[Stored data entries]
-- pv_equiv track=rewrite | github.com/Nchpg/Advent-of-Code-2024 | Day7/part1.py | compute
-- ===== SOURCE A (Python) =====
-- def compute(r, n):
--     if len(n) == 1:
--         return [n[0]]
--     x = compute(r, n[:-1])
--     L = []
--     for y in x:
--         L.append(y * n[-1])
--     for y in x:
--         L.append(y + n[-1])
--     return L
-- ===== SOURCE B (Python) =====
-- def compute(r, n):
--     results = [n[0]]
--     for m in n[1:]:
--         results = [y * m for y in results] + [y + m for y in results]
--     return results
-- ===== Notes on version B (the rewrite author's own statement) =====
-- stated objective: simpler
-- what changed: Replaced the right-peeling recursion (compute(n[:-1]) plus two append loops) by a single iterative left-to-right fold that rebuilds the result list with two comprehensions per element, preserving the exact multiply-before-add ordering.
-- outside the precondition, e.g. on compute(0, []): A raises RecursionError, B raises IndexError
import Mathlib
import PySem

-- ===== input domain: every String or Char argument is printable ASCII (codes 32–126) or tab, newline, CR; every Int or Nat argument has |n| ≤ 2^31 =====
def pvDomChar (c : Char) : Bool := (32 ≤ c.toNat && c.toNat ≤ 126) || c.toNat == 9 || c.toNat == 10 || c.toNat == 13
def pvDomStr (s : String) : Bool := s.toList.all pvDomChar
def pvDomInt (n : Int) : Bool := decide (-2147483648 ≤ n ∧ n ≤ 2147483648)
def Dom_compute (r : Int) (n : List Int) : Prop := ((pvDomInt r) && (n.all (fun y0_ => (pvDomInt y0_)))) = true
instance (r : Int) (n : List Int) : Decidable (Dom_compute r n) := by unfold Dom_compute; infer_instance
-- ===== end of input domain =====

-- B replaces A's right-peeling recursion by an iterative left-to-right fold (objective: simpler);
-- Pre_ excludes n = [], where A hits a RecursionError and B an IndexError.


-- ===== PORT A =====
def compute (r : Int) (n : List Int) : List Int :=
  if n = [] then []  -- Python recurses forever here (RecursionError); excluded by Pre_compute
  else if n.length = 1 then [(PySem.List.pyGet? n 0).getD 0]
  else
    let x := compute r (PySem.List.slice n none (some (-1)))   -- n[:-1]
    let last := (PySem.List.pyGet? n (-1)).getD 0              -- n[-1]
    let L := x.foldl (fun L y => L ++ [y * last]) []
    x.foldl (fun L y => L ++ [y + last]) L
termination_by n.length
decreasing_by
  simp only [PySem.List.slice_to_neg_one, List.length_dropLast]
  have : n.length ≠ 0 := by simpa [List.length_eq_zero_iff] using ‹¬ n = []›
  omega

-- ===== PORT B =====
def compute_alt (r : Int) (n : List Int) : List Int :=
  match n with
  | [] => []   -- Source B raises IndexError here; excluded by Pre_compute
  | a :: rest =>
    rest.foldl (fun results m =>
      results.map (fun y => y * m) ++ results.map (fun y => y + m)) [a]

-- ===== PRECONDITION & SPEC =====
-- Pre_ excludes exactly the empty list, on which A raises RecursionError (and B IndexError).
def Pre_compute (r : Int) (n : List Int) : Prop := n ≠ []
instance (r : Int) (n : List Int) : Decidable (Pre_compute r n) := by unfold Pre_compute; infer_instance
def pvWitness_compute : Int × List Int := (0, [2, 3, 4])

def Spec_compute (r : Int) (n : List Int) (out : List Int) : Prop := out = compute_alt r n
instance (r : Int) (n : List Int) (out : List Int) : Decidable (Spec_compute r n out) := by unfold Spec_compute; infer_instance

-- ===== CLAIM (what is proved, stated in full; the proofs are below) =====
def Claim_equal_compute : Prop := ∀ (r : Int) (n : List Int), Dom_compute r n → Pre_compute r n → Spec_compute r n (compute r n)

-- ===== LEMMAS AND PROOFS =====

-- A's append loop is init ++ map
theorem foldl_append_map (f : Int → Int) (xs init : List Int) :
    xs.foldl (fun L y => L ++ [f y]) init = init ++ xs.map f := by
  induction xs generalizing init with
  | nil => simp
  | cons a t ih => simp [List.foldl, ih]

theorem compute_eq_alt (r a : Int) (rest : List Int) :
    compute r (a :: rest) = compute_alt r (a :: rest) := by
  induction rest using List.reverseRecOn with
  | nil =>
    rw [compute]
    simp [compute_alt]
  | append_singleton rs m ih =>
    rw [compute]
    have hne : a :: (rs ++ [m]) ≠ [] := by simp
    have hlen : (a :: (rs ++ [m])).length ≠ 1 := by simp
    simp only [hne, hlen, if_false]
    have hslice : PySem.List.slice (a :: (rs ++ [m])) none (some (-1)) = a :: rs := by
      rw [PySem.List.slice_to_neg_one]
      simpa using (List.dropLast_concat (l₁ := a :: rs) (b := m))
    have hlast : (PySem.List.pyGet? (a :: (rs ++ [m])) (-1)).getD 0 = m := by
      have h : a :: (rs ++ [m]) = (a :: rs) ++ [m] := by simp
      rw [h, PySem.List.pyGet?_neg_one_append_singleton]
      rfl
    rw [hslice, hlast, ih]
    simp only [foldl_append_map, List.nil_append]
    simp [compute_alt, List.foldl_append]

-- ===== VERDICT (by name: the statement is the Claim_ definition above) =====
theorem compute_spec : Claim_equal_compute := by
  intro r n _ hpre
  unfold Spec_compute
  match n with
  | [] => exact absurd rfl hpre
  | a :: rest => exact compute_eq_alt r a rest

---

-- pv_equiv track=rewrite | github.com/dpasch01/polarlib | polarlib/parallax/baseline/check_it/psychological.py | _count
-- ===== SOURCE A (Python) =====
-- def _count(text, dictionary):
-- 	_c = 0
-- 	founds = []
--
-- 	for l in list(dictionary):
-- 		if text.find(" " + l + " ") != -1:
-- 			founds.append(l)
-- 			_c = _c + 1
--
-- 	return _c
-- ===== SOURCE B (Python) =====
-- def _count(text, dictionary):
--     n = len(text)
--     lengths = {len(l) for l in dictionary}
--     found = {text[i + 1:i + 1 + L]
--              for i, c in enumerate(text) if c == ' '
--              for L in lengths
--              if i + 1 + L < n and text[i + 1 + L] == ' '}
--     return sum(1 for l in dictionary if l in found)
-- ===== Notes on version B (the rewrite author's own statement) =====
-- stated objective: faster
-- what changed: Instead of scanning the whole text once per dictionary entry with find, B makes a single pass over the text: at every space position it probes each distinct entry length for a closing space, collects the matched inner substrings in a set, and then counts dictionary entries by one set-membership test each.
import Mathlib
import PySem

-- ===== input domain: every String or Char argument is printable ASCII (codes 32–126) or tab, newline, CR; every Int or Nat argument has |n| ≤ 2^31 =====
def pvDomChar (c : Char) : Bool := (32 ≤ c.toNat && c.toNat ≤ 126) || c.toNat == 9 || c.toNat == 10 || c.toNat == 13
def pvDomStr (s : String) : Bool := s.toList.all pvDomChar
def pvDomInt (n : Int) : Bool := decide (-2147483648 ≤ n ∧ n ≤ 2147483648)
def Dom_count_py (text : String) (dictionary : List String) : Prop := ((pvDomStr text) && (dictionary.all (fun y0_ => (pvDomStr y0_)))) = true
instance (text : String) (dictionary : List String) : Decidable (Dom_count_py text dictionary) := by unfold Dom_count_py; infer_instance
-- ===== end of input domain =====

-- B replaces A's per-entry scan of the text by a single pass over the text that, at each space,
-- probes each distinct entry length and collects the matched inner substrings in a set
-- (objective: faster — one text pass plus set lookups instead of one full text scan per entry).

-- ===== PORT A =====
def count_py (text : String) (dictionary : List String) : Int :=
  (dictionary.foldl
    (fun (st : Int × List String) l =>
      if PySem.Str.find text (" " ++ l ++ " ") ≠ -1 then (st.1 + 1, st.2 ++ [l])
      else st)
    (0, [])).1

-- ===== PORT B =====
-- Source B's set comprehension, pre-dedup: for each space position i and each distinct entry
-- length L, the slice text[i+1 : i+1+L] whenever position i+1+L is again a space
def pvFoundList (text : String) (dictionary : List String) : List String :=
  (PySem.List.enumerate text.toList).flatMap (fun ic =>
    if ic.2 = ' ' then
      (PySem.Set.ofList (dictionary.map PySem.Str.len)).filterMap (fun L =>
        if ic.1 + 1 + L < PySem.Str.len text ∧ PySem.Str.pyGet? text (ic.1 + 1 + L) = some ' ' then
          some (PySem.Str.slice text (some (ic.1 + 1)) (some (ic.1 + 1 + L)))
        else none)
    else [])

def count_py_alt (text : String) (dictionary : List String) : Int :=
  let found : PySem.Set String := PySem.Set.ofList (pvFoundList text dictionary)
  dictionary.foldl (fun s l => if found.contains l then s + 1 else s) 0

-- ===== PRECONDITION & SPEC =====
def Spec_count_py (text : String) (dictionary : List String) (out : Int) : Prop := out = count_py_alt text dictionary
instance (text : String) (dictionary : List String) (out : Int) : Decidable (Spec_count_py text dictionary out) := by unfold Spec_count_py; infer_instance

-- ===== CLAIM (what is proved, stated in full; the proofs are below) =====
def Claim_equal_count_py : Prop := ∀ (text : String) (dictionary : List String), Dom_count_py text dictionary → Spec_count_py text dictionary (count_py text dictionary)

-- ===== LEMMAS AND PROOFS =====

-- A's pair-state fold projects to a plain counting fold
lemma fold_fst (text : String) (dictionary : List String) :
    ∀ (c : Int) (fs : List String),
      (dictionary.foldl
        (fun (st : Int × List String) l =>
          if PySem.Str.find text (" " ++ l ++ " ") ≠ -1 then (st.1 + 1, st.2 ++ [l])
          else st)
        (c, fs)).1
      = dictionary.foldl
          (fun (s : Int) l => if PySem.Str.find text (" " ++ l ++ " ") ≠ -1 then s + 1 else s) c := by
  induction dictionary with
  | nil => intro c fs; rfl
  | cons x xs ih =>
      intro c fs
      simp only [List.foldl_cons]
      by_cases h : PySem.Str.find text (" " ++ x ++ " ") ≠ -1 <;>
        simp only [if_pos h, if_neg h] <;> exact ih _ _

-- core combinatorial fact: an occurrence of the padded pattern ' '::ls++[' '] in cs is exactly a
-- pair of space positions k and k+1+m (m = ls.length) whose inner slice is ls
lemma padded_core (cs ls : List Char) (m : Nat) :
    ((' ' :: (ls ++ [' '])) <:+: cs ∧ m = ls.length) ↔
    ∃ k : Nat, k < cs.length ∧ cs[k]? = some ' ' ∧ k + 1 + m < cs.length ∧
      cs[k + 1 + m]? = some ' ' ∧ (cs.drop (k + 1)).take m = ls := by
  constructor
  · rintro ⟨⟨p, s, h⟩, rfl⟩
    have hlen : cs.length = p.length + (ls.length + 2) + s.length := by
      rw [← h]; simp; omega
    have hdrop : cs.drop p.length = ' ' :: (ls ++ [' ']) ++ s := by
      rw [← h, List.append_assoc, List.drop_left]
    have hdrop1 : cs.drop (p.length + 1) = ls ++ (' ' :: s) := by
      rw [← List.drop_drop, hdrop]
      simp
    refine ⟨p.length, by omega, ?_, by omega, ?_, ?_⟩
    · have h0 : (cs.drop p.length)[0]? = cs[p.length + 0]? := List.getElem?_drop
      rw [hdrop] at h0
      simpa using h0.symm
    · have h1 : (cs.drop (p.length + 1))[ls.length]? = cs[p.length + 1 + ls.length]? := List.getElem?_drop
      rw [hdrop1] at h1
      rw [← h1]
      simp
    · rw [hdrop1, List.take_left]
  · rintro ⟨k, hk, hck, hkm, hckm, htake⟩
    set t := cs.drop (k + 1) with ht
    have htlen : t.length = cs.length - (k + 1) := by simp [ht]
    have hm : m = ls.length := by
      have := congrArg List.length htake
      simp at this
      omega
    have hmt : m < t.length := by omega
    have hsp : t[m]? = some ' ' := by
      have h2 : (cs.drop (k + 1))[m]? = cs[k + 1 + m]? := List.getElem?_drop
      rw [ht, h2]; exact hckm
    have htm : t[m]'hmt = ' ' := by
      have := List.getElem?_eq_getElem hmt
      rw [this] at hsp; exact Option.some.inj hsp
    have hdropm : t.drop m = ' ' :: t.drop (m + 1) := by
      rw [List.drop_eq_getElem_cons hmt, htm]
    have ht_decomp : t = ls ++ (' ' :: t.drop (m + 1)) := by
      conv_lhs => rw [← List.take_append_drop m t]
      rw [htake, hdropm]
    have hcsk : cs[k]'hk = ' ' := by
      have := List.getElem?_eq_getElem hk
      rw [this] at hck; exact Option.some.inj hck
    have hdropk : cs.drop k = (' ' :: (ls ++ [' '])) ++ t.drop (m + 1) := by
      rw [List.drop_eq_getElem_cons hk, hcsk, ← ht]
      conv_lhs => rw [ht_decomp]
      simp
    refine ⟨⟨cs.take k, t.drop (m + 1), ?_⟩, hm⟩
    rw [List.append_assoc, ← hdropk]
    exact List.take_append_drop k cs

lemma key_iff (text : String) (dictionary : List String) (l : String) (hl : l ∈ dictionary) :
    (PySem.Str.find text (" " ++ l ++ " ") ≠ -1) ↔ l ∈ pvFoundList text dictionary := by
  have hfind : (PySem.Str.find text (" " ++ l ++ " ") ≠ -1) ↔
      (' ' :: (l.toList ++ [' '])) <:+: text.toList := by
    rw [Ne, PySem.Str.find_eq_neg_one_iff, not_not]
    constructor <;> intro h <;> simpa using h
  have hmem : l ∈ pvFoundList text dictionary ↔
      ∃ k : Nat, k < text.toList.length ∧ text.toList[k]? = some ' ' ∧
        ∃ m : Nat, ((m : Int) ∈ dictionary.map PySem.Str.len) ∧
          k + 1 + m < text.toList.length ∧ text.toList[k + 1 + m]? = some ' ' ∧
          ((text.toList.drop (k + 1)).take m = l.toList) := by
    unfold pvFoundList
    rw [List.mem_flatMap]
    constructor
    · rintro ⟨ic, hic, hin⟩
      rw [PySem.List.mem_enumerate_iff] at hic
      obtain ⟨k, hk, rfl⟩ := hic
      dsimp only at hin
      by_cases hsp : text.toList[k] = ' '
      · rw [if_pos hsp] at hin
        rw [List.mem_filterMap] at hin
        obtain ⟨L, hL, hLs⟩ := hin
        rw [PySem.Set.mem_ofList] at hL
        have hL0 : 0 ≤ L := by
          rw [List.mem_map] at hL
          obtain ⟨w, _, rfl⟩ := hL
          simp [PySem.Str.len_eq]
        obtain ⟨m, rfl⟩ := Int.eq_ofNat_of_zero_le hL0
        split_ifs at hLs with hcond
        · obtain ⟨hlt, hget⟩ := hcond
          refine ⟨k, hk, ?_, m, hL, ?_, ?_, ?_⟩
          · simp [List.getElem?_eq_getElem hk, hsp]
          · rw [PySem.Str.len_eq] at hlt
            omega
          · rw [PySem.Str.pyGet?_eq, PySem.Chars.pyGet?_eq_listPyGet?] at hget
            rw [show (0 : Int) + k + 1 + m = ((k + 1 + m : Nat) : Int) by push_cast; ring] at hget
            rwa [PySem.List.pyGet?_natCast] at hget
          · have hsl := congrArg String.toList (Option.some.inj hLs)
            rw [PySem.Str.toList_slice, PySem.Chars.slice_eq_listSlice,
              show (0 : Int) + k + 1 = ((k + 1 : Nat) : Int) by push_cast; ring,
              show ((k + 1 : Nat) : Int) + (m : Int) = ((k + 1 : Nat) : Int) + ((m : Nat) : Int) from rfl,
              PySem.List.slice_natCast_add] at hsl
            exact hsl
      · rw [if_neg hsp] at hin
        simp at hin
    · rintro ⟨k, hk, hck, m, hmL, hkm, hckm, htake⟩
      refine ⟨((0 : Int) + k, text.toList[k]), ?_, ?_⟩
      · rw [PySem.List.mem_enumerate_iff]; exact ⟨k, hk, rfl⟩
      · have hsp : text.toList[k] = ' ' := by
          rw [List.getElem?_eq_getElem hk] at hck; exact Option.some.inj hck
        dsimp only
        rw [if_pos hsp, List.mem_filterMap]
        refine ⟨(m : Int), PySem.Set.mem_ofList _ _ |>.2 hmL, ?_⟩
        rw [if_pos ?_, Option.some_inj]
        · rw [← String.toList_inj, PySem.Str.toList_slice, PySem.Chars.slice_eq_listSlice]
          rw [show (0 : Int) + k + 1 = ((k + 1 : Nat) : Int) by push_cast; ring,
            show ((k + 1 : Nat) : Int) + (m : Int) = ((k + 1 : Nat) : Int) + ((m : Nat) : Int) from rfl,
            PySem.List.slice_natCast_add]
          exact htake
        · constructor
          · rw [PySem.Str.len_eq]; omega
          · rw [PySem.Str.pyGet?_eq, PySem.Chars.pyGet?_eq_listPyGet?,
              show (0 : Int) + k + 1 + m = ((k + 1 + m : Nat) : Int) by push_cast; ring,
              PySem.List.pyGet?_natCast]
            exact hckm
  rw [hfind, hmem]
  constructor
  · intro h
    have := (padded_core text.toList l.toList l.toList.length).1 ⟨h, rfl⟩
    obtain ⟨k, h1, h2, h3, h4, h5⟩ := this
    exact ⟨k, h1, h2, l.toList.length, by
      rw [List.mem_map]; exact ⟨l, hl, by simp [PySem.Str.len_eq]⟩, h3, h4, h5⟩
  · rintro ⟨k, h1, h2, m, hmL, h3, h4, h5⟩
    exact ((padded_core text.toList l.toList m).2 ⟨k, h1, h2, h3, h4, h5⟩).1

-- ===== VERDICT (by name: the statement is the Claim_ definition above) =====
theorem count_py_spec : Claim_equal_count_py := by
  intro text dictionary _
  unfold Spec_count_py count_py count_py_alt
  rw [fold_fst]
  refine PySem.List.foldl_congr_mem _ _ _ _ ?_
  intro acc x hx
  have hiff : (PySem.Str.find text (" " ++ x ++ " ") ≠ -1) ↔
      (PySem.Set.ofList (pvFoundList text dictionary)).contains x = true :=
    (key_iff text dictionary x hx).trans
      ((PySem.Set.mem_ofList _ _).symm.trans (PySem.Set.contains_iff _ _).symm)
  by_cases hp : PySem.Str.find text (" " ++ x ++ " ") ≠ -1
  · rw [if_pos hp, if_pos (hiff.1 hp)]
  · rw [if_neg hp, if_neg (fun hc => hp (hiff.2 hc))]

Prompt:
Please return only the lines above, starting at the line that has "def compute_alt (r" and ending at the line that has "def pvWitness_compute : Int", keeping both and leaving each one unchanged.

Answer for the task:
def compute_alt (r : Int) (n : List Int) : List Int :=
  match n with
  | [] => []   -- Source B raises IndexError here; excluded by Pre_compute
  | a :: rest =>
    rest.foldl (fun results m =>
      results.map (fun y => y * m) ++ results.map (fun y => y + m)) [a]

-- ===== PRECONDITION & SPEC =====
-- Pre_ excludes exactly the empty list, on which A raises RecursionError (and B IndexError).
def Pre_compute (r : Int) (n : List Int) : Prop := n ≠ []
instance (r : Int) (n : List Int) : Decidable (Pre_compute r n) := by unfold Pre_compute; infer_instance
def pvWitness_compute : Int × List Int := (0, [2, 3, 4])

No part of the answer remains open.